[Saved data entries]
################

-- pv_equiv track=rewrite | github.com/wallaby150/TIL | Algorithm/푼 거/16205_변수명.py | convert_to_cases
-- ===== SOURCE A (Python) =====
-- def convert_to_cases(t, s):
--     if t == 1:  # camelCase
--         words = []
--         current = ""
--         for char in s:
--             if char.isupper():
--                 if current:
--                     words.append(current)
--                 current = char.lower()
--             else:
--                 current += char
--         words.append(current)
--     elif t == 2:  # snake_case
--         words = s.split('_')
--     elif t == 3:  # PascalCase
--         words = []
--         current = ""
--         for char in s:
--             if char.isupper():
--                 if current:
--                     words.append(current)
--                 current = char.lower()
--             else:
--                 current += char
--         words.append(current)
--
--     camel_case = words[0] + ''.join(word.capitalize() for word in words[1:])
--     snake_case = '_'.join(words).lower()
--     pascal_case = ''.join(word.capitalize() for word in words)
--
--     return camel_case, snake_case, pascal_case
-- ===== SOURCE B (Python) =====
-- def _words(s):
--     # insert a marker (a char that cannot occur in the input) before each
--     # uppercase char while lowercasing it, then split on the marker
--     marked = ''.join('\x00' + c.lower() if c.isupper() else c for c in s)
--     words = marked.split('\x00')
--     if len(words) > 1 and words[0] == '':
--         words = words[1:]
--     return words
--
--
-- def convert_to_cases(t, s):
--     if t == 1:  # camelCase
--         words = _words(s)
--     elif t == 2:  # snake_case
--         words = s.split('_')
--     elif t == 3:  # PascalCase
--         words = _words(s)
--
--     camel_case = words[0] + ''.join(word.capitalize() for word in words[1:])
--     snake_case = '_'.join(words).lower()
--     pascal_case = ''.join(word.capitalize() for word in words)
--
--     return camel_case, snake_case, pascal_case
-- ===== Notes on version B (the rewrite author's own statement) =====
-- stated objective: alternative
-- what changed: Replaces A's character-by-character accumulator loop (current word + words list) with a string transformation: insert a marker before each uppercase char while lowercasing it, split on the marker, and drop the single spurious leading empty word; the t==2 branch and the three output joins are unchanged.
import Mathlib
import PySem

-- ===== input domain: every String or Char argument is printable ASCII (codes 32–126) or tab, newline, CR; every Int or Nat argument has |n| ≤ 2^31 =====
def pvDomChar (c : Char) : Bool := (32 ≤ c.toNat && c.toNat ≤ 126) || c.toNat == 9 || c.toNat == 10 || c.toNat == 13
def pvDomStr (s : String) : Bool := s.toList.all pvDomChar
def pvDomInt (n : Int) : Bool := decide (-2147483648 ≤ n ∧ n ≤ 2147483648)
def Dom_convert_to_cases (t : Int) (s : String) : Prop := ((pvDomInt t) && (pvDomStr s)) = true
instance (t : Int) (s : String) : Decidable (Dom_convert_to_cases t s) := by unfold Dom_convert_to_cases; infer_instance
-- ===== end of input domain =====

-- B extracts the words for t=1/t=3 by marker-insertion + split instead of A's accumulator loop
-- (objective: alternative decomposition, same cost); outputs and the t=2 branch are the same lines.


-- ===== PORT A =====
-- word.capitalize() (ASCII: first char uppercased, rest lowered) — exact on the Dom alphabet
def pvCap (w : List Char) : List Char :=
  match w with
  | [] => []
  | c :: rest => PySem.Chars.upperChar c :: PySem.Chars.lower rest

-- the three identical result lines both Pythons end with (camel, snake, pascal)
def pvOutputs (words : List (List Char)) : String × String × String :=
  (String.ofList (words.headD [] ++ PySem.Chars.join [] ((words.drop 1).map pvCap)),
   String.ofList (PySem.Chars.lower (PySem.Chars.join ['_'] words)),
   String.ofList (PySem.Chars.join [] (words.map pvCap)))

-- one iteration of A's 'for char in s' loop; state = (words, current)
def pvStepA (st : List (List Char) × List Char) (c : Char) : List (List Char) × List Char :=
  if PySem.Chars.isupper c then
    (if st.2 ≠ [] then st.1 ++ [st.2] else st.1, [PySem.Chars.lowerChar c])
  else (st.1, st.2 ++ [c])

-- A's t==1 / t==3 word extraction: run the loop, then words.append(current)
def pvWordsA (s : String) : List (List Char) :=
  (s.toList.foldl pvStepA ([], [])).1 ++ [(s.toList.foldl pvStepA ([], [])).2]

def convert_to_cases (t : Int) (s : String) : String × String × String :=
  if t = 1 then pvOutputs (pvWordsA s)
  else if t = 2 then pvOutputs (PySem.Chars.splitOn s.toList ['_'])
  else if t = 3 then pvOutputs (pvWordsA s)
  else ("", "", "")  -- Python raises NameError here; excluded by Pre_

-- ===== PORT B =====
def pvMarker : Char := Char.ofNat 0

-- ''.join('\x00' + c.lower() if c.isupper() else c for c in s)
def pvMark (l : List Char) : List Char :=
  l.flatMap (fun c => if PySem.Chars.isupper c then [pvMarker, PySem.Chars.lowerChar c] else [c])

-- B's _words helper: mark, split on the marker, drop the spurious leading empty word
def pvWordsB (s : String) : List (List Char) :=
  let words := PySem.Chars.splitOn (pvMark s.toList) [pvMarker]
  if 1 < words.length ∧ words.headD [] = [] then words.drop 1 else words

def convert_to_cases_alt (t : Int) (s : String) : String × String × String :=
  if t = 1 then pvOutputs (pvWordsB s)
  else if t = 2 then pvOutputs (PySem.Chars.splitOn s.toList ['_'])
  else if t = 3 then pvOutputs (pvWordsB s)
  else ("", "", "")  -- Python raises NameError here; excluded by Pre_

-- ===== PRECONDITION & SPEC =====
-- Both Pythons raise NameError ('words' never assigned) for any t outside {1,2,3}; Pre_ excludes exactly those.
def Pre_convert_to_cases (t : Int) (s : String) : Prop := t = 1 ∨ t = 2 ∨ t = 3
instance (t : Int) (s : String) : Decidable (Pre_convert_to_cases t s) := by unfold Pre_convert_to_cases; infer_instance
def pvWitness_convert_to_cases : Int × String := (1, "fooBarBaz")

def Spec_convert_to_cases (t : Int) (s : String) (out : String × String × String) : Prop := out = convert_to_cases_alt t s
instance (t : Int) (s : String) (out : String × String × String) : Decidable (Spec_convert_to_cases t s out) := by unfold Spec_convert_to_cases; infer_instance

-- ===== CLAIM (what is proved, stated in full; the proofs are below) =====
def Claim_equal_convert_to_cases : Prop := ∀ (t : Int) (s : String), Dom_convert_to_cases t s → Pre_convert_to_cases t s → Spec_convert_to_cases t s (convert_to_cases t s)

-- ===== LEMMAS AND PROOFS =====

-- split on a single marker char
-- written as the structural recursion both word extractions are reduced to
def pvSplit1 (m : Char) (cur : List Char) : List Char → List (List Char)
  | [] => [cur]
  | c :: rest => if m = c then cur :: pvSplit1 m [] rest else pvSplit1 m (cur ++ [c]) rest

lemma pvSplit1_cons_eq (m : Char) (cur l : List Char) :
    pvSplit1 m cur (m :: l) = cur :: pvSplit1 m [] l := by simp [pvSplit1]

lemma pvSplit1_cons_ne (m c : Char) (cur l : List Char) (h : m ≠ c) :
    pvSplit1 m cur (c :: l) = pvSplit1 m (cur ++ [c]) l := by simp [pvSplit1, h]

lemma pvSplit1_ne_nil (m : Char) (cur : List Char) (l : List Char) : pvSplit1 m cur l ≠ [] := by
  induction l generalizing cur with
  | nil => simp [pvSplit1]
  | cons c rest ih =>
    simp only [pvSplit1]
    split
    · simp
    · exact ih _

lemma pvSplit1_head (m : Char) (cur : List Char) (l : List Char) :
    ∃ w ws, pvSplit1 m cur l = (cur ++ w) :: ws := by
  induction l generalizing cur with
  | nil => exact ⟨[], [], by simp [pvSplit1]⟩
  | cons c rest ih =>
    simp only [pvSplit1]
    split
    · exact ⟨[], pvSplit1 m [] rest, by simp⟩
    · obtain ⟨w, ws, h⟩ := ih (cur ++ [c])
      exact ⟨c :: w, ws, by simpa using h⟩

lemma pvMark_cons (c : Char) (rest : List Char) :
    pvMark (c :: rest) =
      (if PySem.Chars.isupper c then [pvMarker, PySem.Chars.lowerChar c] else [c]) ++ pvMark rest := by
  simp [pvMark]

lemma go_single (m : Char) (fuel : Nat) : ∀ (l cur : List Char) (acc : List (List Char)),
    l.length < fuel →
    PySem.Chars.splitOn.go [m] fuel l cur acc = acc.reverse ++ pvSplit1 m cur.reverse l := by
  induction fuel with
  | zero => intro l cur acc h; omega
  | succ n ih =>
    intro l cur acc h
    cases l with
    | nil =>
      rw [PySem.Chars.splitOn.go]
      all_goals simp [pvSplit1]
    | cons c rest =>
      rw [PySem.Chars.splitOn.go]
      have hp : [m].isPrefixOf (c :: rest) = (m == c) := by simp [List.isPrefixOf]
      have hlt : rest.length < n := by simp only [List.length_cons] at h; omega
      by_cases hm : m = c
      · rw [hp, if_pos (by simp [hm]), ih _ _ _ (by simpa using hlt)]
        simp [pvSplit1, hm]
      · rw [hp, if_neg (by simp [hm]), ih _ _ _ hlt]
        simp [pvSplit1, hm]

lemma splitOn_single (m : Char) (cs : List Char) :
    PySem.Chars.splitOn cs [m] = pvSplit1 m [] cs := by
  rw [PySem.Chars.splitOn, go_single m _ _ _ _ (by omega)]
  rfl

lemma marker_ne (c : Char) (h : pvDomChar c = true) : pvMarker ≠ c := by
  intro he
  rw [← he] at h
  exact absurd h (by decide)

lemma marker_ne_lower (c : Char) (h : pvDomChar c = true) :
    pvMarker ≠ PySem.Chars.lowerChar c := by
  intro he
  by_cases hu : PySem.Chars.isupper c = true
  · have h1 : 'A' ≤ c ∧ c ≤ 'Z' := by simpa [PySem.Chars.isupper] using hu
    have hlo : 65 ≤ c.toNat := by
      have := h1.1; simp [Char.le_def] at this; exact this
    have hhi : c.toNat ≤ 90 := by
      have := h1.2; simp [Char.le_def] at this; exact this
    have h3 : (Char.ofNat (c.toNat + 32)).toNat = c.toNat + 32 := by
      rw [Char.toNat_ofNat, if_pos (Or.inl (by omega))]
    have h0 : pvMarker.toNat = 0 := by decide
    rw [PySem.Chars.lowerChar, if_pos hu] at he
    rw [he] at h0
    omega
  · rw [PySem.Chars.lowerChar, if_neg hu] at he
    exact marker_ne c h he

lemma loopA (l : List Char) : ∀ (ws : List (List Char)) (cur : List Char),
    cur ≠ [] → (∀ c ∈ l, pvDomChar c = true) →
    (l.foldl pvStepA (ws, cur)).1 ++ [(l.foldl pvStepA (ws, cur)).2] =
      ws ++ pvSplit1 pvMarker cur (pvMark l) := by
  induction l with
  | nil => intro ws cur _ _; simp [pvMark, pvSplit1]
  | cons c rest ih =>
    intro ws cur hcur hdom
    have hdc : pvDomChar c = true := hdom c (by simp)
    have hdrest : ∀ x ∈ rest, pvDomChar x = true := fun x hx => hdom x (by simp [hx])
    simp only [List.foldl_cons, pvStepA]
    rw [pvMark_cons]
    by_cases hu : PySem.Chars.isupper c = true
    · rw [if_pos hcur, if_pos hu, if_pos hu, List.cons_append, List.cons_append, List.nil_append,
        pvSplit1_cons_eq, pvSplit1_cons_ne _ _ _ _ (marker_ne_lower c hdc), List.nil_append,
        ih (ws ++ [cur]) [PySem.Chars.lowerChar c] (by simp) hdrest]
      simp
    · rw [if_neg hu, if_neg hu, List.cons_append, List.nil_append,
        pvSplit1_cons_ne _ _ _ _ (marker_ne c hdc),
        ih ws (cur ++ [c]) (by simp) hdrest]

lemma words_eq (s : String) (hDom : pvDomStr s = true) : pvWordsA s = pvWordsB s := by
  have hdom : ∀ c ∈ s.toList, pvDomChar c = true := by
    simpa [pvDomStr, List.all_eq_true] using hDom
  unfold pvWordsA pvWordsB
  rw [splitOn_single]
  cases hl : s.toList with
  | nil => simp [pvMark, pvSplit1]
  | cons c rest =>
    have hdc : pvDomChar c = true := hdom c (by simp [hl])
    have hdrest : ∀ x ∈ rest, pvDomChar x = true := fun x hx => hdom x (by simp [hl, hx])
    simp only [List.foldl_cons, pvStepA, List.nil_append]
    rw [pvMark_cons]
    by_cases hu : PySem.Chars.isupper c = true
    · rw [if_pos hu, if_neg (by simp), if_pos hu, List.cons_append, List.cons_append, List.nil_append,
        pvSplit1_cons_eq, pvSplit1_cons_ne _ _ _ _ (marker_ne_lower c hdc), List.nil_append,
        loopA rest [] [PySem.Chars.lowerChar c] (by simp) hdrest, List.nil_append]
      have hne := pvSplit1_ne_nil pvMarker [PySem.Chars.lowerChar c] (pvMark rest)
      rw [if_pos]
      · simp
      · constructor
        · simp only [List.length_cons]
          have : (pvSplit1 pvMarker [PySem.Chars.lowerChar c] (pvMark rest)).length ≠ 0 := by
            simpa [List.length_eq_zero_iff] using hne
          omega
        · simp
    · rw [if_neg hu, if_neg hu, List.cons_append, List.nil_append,
        pvSplit1_cons_ne _ _ _ _ (marker_ne c hdc), List.nil_append,
        loopA rest [] [c] (by simp) hdrest, List.nil_append]
      obtain ⟨w, ws, hw⟩ := pvSplit1_head pvMarker [c] (pvMark rest)
      rw [if_neg]
      rw [hw]
      simp

-- ===== VERDICT (by name: the statement is the Claim_ definition above) =====
theorem convert_to_cases_spec : Claim_equal_convert_to_cases := by
  intro t s hDom hPre
  have hS : pvDomStr s = true := by
    unfold Dom_convert_to_cases at hDom
    simp only [Bool.and_eq_true] at hDom
    exact hDom.2
  unfold Spec_convert_to_cases convert_to_cases convert_to_cases_alt
  rcases hPre with h | h | h <;> subst h <;> norm_num <;> rw [words_eq s hS]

################

Write out each line above that contains the word "Prop".

=== RESPONSE TO THE EXERCISE ===
def Dom_convert_to_cases (t : Int) (s : String) : Prop := ((pvDomInt t) && (pvDomStr s)) = true
def Pre_convert_to_cases (t : Int) (s : String) : Prop := t = 1 ∨ t = 2 ∨ t = 3
def Spec_convert_to_cases (t : Int) (s : String) (out : String × String × String) : Prop := out = convert_to_cases_alt t s
def Claim_equal_convert_to_cases : Prop := ∀ (t : Int) (s : String), Dom_convert_to_cases t s → Pre_convert_to_cases t s → Spec_convert_to_cases t s (convert_to_cases t s)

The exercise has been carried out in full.